EXERCISE DETAILS: Beginning at the line that includes "cases hf : f", print each remaining line of the data word for word. Output nothing else.

Saved data entries

%%

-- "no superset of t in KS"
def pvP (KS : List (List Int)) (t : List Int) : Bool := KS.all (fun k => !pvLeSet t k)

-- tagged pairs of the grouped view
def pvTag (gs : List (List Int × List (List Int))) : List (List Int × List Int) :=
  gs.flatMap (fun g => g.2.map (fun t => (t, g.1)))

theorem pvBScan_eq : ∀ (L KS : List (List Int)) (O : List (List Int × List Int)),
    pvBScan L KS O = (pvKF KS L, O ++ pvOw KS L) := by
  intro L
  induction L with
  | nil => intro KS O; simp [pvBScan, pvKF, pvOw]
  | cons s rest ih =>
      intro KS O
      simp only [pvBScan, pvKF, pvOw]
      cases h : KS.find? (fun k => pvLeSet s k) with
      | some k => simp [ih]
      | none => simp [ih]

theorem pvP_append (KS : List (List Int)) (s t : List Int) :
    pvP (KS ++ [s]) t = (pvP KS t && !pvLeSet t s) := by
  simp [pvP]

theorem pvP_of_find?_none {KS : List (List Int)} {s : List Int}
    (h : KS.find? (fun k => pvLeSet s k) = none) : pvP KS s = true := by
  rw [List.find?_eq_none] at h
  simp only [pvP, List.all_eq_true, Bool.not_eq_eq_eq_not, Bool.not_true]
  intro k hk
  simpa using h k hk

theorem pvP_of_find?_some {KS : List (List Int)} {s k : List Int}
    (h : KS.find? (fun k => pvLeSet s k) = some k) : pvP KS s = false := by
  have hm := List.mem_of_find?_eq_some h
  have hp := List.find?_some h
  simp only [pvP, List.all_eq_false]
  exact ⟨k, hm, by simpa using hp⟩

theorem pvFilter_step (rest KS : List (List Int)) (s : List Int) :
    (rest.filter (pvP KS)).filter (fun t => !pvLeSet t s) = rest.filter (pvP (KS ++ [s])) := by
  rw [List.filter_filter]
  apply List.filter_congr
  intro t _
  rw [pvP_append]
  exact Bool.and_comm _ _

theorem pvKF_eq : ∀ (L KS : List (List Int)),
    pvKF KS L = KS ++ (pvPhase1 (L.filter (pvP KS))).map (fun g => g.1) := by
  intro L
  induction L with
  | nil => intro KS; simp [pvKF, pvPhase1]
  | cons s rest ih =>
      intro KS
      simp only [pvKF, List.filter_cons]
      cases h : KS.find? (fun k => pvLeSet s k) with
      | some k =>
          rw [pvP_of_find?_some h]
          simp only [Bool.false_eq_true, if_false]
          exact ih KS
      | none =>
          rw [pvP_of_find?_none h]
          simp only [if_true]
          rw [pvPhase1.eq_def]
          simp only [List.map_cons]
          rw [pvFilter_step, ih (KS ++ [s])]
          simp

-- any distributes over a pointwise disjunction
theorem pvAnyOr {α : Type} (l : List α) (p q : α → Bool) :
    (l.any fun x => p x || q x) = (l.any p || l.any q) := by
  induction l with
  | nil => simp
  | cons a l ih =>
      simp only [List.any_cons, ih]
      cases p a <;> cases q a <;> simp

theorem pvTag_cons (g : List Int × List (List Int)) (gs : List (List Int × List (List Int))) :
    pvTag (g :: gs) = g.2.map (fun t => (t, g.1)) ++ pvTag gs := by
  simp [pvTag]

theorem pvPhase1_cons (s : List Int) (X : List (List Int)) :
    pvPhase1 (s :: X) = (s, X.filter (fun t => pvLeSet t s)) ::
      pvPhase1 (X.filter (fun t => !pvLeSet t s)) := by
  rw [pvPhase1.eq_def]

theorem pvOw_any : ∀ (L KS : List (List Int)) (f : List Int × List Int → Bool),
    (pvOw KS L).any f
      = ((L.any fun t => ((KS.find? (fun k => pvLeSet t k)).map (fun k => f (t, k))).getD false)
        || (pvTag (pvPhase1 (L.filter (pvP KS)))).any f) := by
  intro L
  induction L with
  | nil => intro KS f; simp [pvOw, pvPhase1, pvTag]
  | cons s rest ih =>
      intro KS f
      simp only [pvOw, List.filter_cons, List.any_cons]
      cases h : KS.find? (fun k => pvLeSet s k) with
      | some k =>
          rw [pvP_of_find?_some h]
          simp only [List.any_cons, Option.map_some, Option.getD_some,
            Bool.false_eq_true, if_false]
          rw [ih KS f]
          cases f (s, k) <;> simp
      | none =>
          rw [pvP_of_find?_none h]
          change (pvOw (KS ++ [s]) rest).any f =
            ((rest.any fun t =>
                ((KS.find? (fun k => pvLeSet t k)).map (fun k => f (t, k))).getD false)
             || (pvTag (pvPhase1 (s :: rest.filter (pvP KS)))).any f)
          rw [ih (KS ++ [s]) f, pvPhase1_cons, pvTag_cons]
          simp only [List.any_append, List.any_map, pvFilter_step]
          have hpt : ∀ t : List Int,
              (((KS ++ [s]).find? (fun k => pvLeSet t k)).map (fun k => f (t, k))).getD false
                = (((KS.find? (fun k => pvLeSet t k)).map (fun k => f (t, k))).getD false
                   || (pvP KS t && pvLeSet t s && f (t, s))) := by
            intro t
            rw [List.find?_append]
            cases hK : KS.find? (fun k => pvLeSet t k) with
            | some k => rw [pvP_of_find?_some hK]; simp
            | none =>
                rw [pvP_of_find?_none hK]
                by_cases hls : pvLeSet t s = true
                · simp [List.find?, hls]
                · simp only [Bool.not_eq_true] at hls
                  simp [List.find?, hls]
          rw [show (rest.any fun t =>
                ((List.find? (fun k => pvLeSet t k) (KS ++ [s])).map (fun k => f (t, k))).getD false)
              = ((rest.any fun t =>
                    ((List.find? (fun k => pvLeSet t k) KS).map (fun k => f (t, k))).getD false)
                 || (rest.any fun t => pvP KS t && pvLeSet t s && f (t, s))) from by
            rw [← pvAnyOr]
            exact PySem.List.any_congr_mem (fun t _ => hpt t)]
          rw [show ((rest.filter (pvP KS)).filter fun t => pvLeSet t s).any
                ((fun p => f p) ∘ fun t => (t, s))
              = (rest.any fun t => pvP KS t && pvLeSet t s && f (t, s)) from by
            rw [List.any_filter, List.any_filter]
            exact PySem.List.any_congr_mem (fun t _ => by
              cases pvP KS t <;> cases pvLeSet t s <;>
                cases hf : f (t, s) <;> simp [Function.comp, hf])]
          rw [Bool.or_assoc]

%%

COMPLETED EXERCISE:
                cases hf : f (t, s) <;> simp [Function.comp, hf])]
          rw [Bool.or_assoc]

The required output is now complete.